And on Wednesday, Fieldpoint Private announced the launch of a private banking solution for RIAs as it exits the investment advisory business and sheds advisors.
Fieldpoint Private Launches Advisor Banking Services Platform for RIAs
Fieldpoint Private has announced the launch of Fieldpoint Private Advisor Banking Services, a boutique solution for registered investment advisors, allowing them to integrate private personal and commercial banking and lending into their wealth management service offerings.
“After 14 years of providing banking services to our own RIA, we understand the power of the advisor-client relationship,” said Fieldpoint President and CEO Russ Holland. “We’ve lived it and served it; we are a private banking platform built by advisors for advisors. It’s incredibly gratifying to see the response as we introduce the platform to the RIA community.”

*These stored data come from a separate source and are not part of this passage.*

theorem pvLoopP_some_iff (os : List (List Int)) :
    ∀ (b : List Int) (seen : PySem.Set Int) (lo hi : Int),
      (pvLoopP os (some b) seen lo hi = true ↔
        (∀ o ∈ os, o.take 3 = b) ∧
        (pvLasts os).Nodup ∧
        (∀ l ∈ pvLasts os, PySem.Set.contains seen l = false) ∧
        ((pvLasts os).foldl max hi - (pvLasts os).foldl min lo =
          PySem.Set.len seen + (pvLasts os).length - 1) ∧
        (0 < PySem.Set.len seen + (pvLasts os).length)) := by
  induction os with
  | nil =>
    intro b seen lo hi
    simp only [pvLoopP, pvLasts, Bool.and_eq_true, decide_eq_true_eq, List.map_nil,
      List.foldl_nil, List.length_nil, Nat.cast_zero, add_zero]
    constructor
    · rintro ⟨h1, h2⟩; exact ⟨by simp, by simp, by simp, h2, by exact_mod_cast h1⟩
    · rintro ⟨-, -, -, h2, h1⟩; exact ⟨by exact_mod_cast h1, h2⟩
  | cons o rest ih =>
    intro b seen lo hi
    show (if _ then _ else _) = true ↔ _
    by_cases hb : o.take 3 = b
    · rw [if_neg (not_not_intro hb)]
      by_cases hs : PySem.Set.contains seen (o.getD 3 0) = true
      · rw [if_pos hs]
        constructor
        · intro h; cases h
        · rintro ⟨_, _, hfresh, _⟩
          have := hfresh (o.getD 3 0) (by simp [pvLasts])
          rw [hs] at this; cases this
      · rw [if_neg hs]
        rw [ih]
        have hsf : PySem.Set.contains seen (o.getD 3 0) = false :=
          Bool.eq_false_iff.mpr hs
        have hlen : PySem.Set.len (PySem.Set.add seen (o.getD 3 0)) =
            PySem.Set.len seen + 1 := by
          simp only [PySem.Set.add, hs]
          simp [PySem.Set.len]
        have hcont : ∀ l : Int, PySem.Set.contains (PySem.Set.add seen (o.getD 3 0)) l =
            (PySem.Set.contains seen l || decide (l = o.getD 3 0)) := by
          intro l
          simp only [PySem.Set.add, if_neg hs]
          simp [PySem.Set.contains]
        constructor
        · rintro ⟨hball, hnd, hfresh, harith, hpos⟩
          refine ⟨?_, ?_, ?_, ?_, ?_⟩
          · intro x hx
            rcases List.mem_cons.mp hx with rfl | hx
            · exact hb
            · exact hball x hx
          · refine List.nodup_cons.mpr ⟨?_, hnd⟩
            intro hmem
            have := hfresh _ hmem
            rw [hcont] at this
            rcases Bool.or_eq_false_iff.mp this with ⟨-, h2⟩
            simp at h2
          · intro l hl
            rcases List.mem_cons.mp hl with rfl | hl
            · exact hsf
            · have := hfresh _ hl
              rw [hcont] at this
              exact (Bool.or_eq_false_iff.mp this).1
          · show (pvLasts (o :: rest)).foldl max hi - (pvLasts (o :: rest)).foldl min lo = _
            have e1 : pvLasts (o :: rest) = o.getD 3 0 :: pvLasts rest := rfl
            rw [e1]
            simp only [List.foldl_cons, List.length_cons]
            rw [hlen] at harith
            have emax : max hi (o.getD 3 0) = if hi < o.getD 3 0 then o.getD 3 0 else hi := by
              rcases le_or_gt (o.getD 3 0) hi with h | h
              · rw [if_neg (by omega), max_eq_left h]
              · rw [if_pos h, max_eq_right (le_of_lt h)]
            have emin : min lo (o.getD 3 0) = if o.getD 3 0 < lo then o.getD 3 0 else lo := by
              rcases le_or_gt lo (o.getD 3 0) with h | h
              · rw [if_neg (by omega), min_eq_left h]
              · rw [if_pos h, min_eq_right (le_of_lt h)]
            rw [emax, emin]
            push_cast [List.length_cons]
            omega
          · rw [hlen] at hpos
            show 0 < PySem.Set.len seen + ((pvLasts (o :: rest)).length : Int)
            have e1 : pvLasts (o :: rest) = o.getD 3 0 :: pvLasts rest := rfl
            rw [e1]
            push_cast [List.length_cons]
            omega
        · rintro ⟨hball, hnd, hfresh, harith, hpos⟩
          have e1 : pvLasts (o :: rest) = o.getD 3 0 :: pvLasts rest := rfl
          rw [e1] at hnd hfresh harith hpos
          have hnotin : o.getD 3 0 ∉ pvLasts rest := (List.nodup_cons.mp hnd).1
          refine ⟨fun x hx => hball x (List.mem_cons_of_mem _ hx), (List.nodup_cons.mp hnd).2, ?_, ?_, ?_⟩
          · intro l hl
            rw [hcont]
            have h1 := hfresh l (List.mem_cons_of_mem _ hl)
            have h2 : l ≠ o.getD 3 0 := fun e => hnotin (e ▸ hl)
            simp [PySem.Set.contains] at h1
            simp [PySem.Set.contains, h1]
            exact h2
          · rw [hlen]
            simp only [List.foldl_cons, List.length_cons] at harith
            have emax : max hi (o.getD 3 0) = if hi < o.getD 3 0 then o.getD 3 0 else hi := by
              rcases le_or_gt (o.getD 3 0) hi with h | h
              · rw [if_neg (by omega), max_eq_left h]
              · rw [if_pos h, max_eq_right (le_of_lt h)]
            have emin : min lo (o.getD 3 0) = if o.getD 3 0 < lo then o.getD 3 0 else lo := by
              rcases le_or_gt lo (o.getD 3 0) with h | h
              · rw [if_neg (by omega), min_eq_left h]
              · rw [if_pos h, min_eq_right (le_of_lt h)]
            rw [emax, emin] at harith
            push_cast [List.length_cons] at harith ⊢
            omega
          · rw [hlen]
            push_cast [List.length_cons] at hpos
            omega
    · rw [if_pos hb]
      constructor
      · intro h; cases h
      · rintro ⟨hball, _⟩
        exact absurd (hball o (List.mem_cons_self)) hb

theorem pvFoldlMin_head (k : Int) (t : List Int) (h : (k :: t).Pairwise (· ≤ ·)) :
    t.foldl min k = k := by
  have h1 := (PySem.List.foldl_min_le t k).1
  rcases PySem.List.foldl_min_mem t k with he | hm
  · exact he
  · have := (List.pairwise_cons.mp h).1 _ hm
    omega

theorem pvFoldlMax_perm (x y : Int) (t u : List Int) (h : (x :: t).Perm (y :: u)) :
    t.foldl max x = u.foldl max y := by
  have hx := PySem.List.le_foldl_max t x
  have hy := PySem.List.le_foldl_max u y
  have hmx : t.foldl max x ∈ x :: t := by
    rcases PySem.List.foldl_max_mem t x with he | hm
    · rw [he]; exact List.mem_cons_self
    · exact List.mem_cons_of_mem _ hm
  have hmy : u.foldl max y ∈ y :: u := by
    rcases PySem.List.foldl_max_mem u y with he | hm
    · rw [he]; exact List.mem_cons_self
    · exact List.mem_cons_of_mem _ hm
  have h1 : t.foldl max x ≤ u.foldl max y := by
    rcases List.mem_cons.mp (h.mem_iff.mp hmx) with he | hm
    · rw [he]; exact hy.1
    · exact hy.2 _ hm
  have h2 : u.foldl max y ≤ t.foldl max x := by
    rcases List.mem_cons.mp (h.symm.mem_iff.mp hmy) with he | hm
    · rw [he]; exact hx.1
    · exact hx.2 _ hm
  omega

theorem pvFoldlMin_perm (x y : Int) (t u : List Int) (h : (x :: t).Perm (y :: u)) :
    t.foldl min x = u.foldl min y := by
  have hx := PySem.List.foldl_min_le t x
  have hy := PySem.List.foldl_min_le u y
  have hmx : t.foldl min x ∈ x :: t := by
    rcases PySem.List.foldl_min_mem t x with he | hm
    · rw [he]; exact List.mem_cons_self
    · exact List.mem_cons_of_mem _ hm
  have hmy : u.foldl min y ∈ y :: u := by
    rcases PySem.List.foldl_min_mem u y with he | hm
    · rw [he]; exact List.mem_cons_self
    · exact List.mem_cons_of_mem _ hm
  have h1 : u.foldl min y ≤ t.foldl min x := by
    rcases List.mem_cons.mp (h.mem_iff.mp hmx) with he | hm
    · rw [he] at *; omega
    · exact le_of_eq_of_le rfl (hy.2 _ hm)
  have h2 : t.foldl min x ≤ u.foldl min y := by
    rcases List.mem_cons.mp (h.symm.mem_iff.mp hmy) with he | hm
    · rw [he] at *; omega
    · exact hx.2 _ hm
  omega

theorem pvClimb (t : List Int) : ∀ k : Int, (k :: t).Pairwise (· ≤ ·) →
    (k :: t).Nodup → (t.length : Int) ≤ t.foldl max k - k := by
  induction t with
  | nil => intro k _ _; simp
  | cons k1 u ih =>
    intro k hp hn
    have hk : k ≤ k1 := (List.pairwise_cons.mp hp).1 _ List.mem_cons_self
    have hne : k ≠ k1 := by
      intro e; exact (List.nodup_cons.mp hn).1 (e ▸ List.mem_cons_self)
    have hp' : (k1 :: u).Pairwise (· ≤ ·) := (List.pairwise_cons.mp hp).2
    have hn' : (k1 :: u).Nodup := (List.nodup_cons.mp hn).2
    have := ih k1 hp' hn'
    have e : (k1 :: u).foldl max k = u.foldl max (max k k1) := rfl
    rw [List.length_cons]
    rw [show (k1 :: u).foldl max k = u.foldl max k1 by
      rw [e, max_eq_right hk]]
    push_cast
    omega

theorem pvDiffOne_iff (t : List Int) : ∀ k : Int, (k :: t).Pairwise (· ≤ ·) →
    (pvDiffOne (k :: t) = true ↔ (k :: t).Nodup ∧ t.foldl max k - k = t.length) := by
  induction t with
  | nil => intro k _; simp [pvDiffOne]
  | cons k1 u ih =>
    intro k hp
    have hk : k ≤ k1 := (List.pairwise_cons.mp hp).1 _ List.mem_cons_self
    have hp' : (k1 :: u).Pairwise (· ≤ ·) := (List.pairwise_cons.mp hp).2
    have efold : (k1 :: u).foldl max k = u.foldl max k1 := by
      show u.foldl max (max k k1) = u.foldl max k1
      rw [max_eq_right hk]
    have ih' := ih k1 hp'
    constructor
    · intro h
      rw [show pvDiffOne (k :: k1 :: u) = (decide (k1 - k = 1) && pvDiffOne (k1 :: u)) from rfl] at h
      rcases (Bool.and_eq_true _ _).mp h with ⟨h1, h2⟩
      have hd : k1 - k = 1 := of_decide_eq_true h1
      rcases ih'.mp h2 with ⟨hnd', harith'⟩
      constructor
      · refine List.nodup_cons.mpr ⟨?_, hnd'⟩
        intro hmem
        rcases List.mem_cons.mp hmem with he | hm
        · omega
        · have := (List.pairwise_cons.mp hp').1 _ hm
          omega
      · rw [efold, List.length_cons]
        push_cast
        omega
    · rintro ⟨hnd, harith⟩
      have hnd' : (k1 :: u).Nodup := (List.nodup_cons.mp hnd).2
      have hne : k ≠ k1 := by
        intro e; exact (List.nodup_cons.mp hnd).1 (e ▸ List.mem_cons_self)
      rw [efold, List.length_cons] at harith
      have hclimb := pvClimb u k1 hp' hnd'
      have hd : k1 - k = 1 := by push_cast at harith; omega
      have h2 : pvDiffOne (k1 :: u) = true := by
        apply ih'.mpr
        refine ⟨hnd', ?_⟩
        have hub := (PySem.List.le_foldl_max u k1).1
        push_cast at harith
        omega
      rw [show pvDiffOne (k :: k1 :: u) = (decide (k1 - k = 1) && pvDiffOne (k1 :: u)) from rfl]
      rw [h2, decide_eq_true hd]
      rfl

theorem pvSeqA_eq_diffOne (s : List (List Int)) :
    pvSeqA s = pvDiffOne (s.map (fun o => o.getD 3 0)) := by
  match s with
  | [] => rfl
  | [x] => rfl
  | x :: y :: t =>
    rw [show pvSeqA (x :: y :: t) = (decide (y.getD 3 0 - x.getD 3 0 = 1) && pvSeqA (y :: t)) from rfl]
    rw [pvSeqA_eq_diffOne (y :: t)]
    rfl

Holland noted the firm’s approach is different than call centers, fintech banking plugins and other arrangements sometimes available to independent advisors.
“Our platform keeps advisors at the heart of the relationship, positioning them to advise on all facets of the client lifecycle, from wealth creation to wealth protection and wealth transfer,” he said. “This is the only platform we know of that makes the independent RIA essentially a multi-family office.”
The new platform is built around proprietary technology, dubbed Fieldscope, which facilitates client introductions and transactions with the bank while providing process transparency. RIAs will also have access to Fieldpoint’s private personal and commercial bankers and Fieldpoint Private Trust, which administers delegated and directed trusts and enables advisors to retain management of trust assets.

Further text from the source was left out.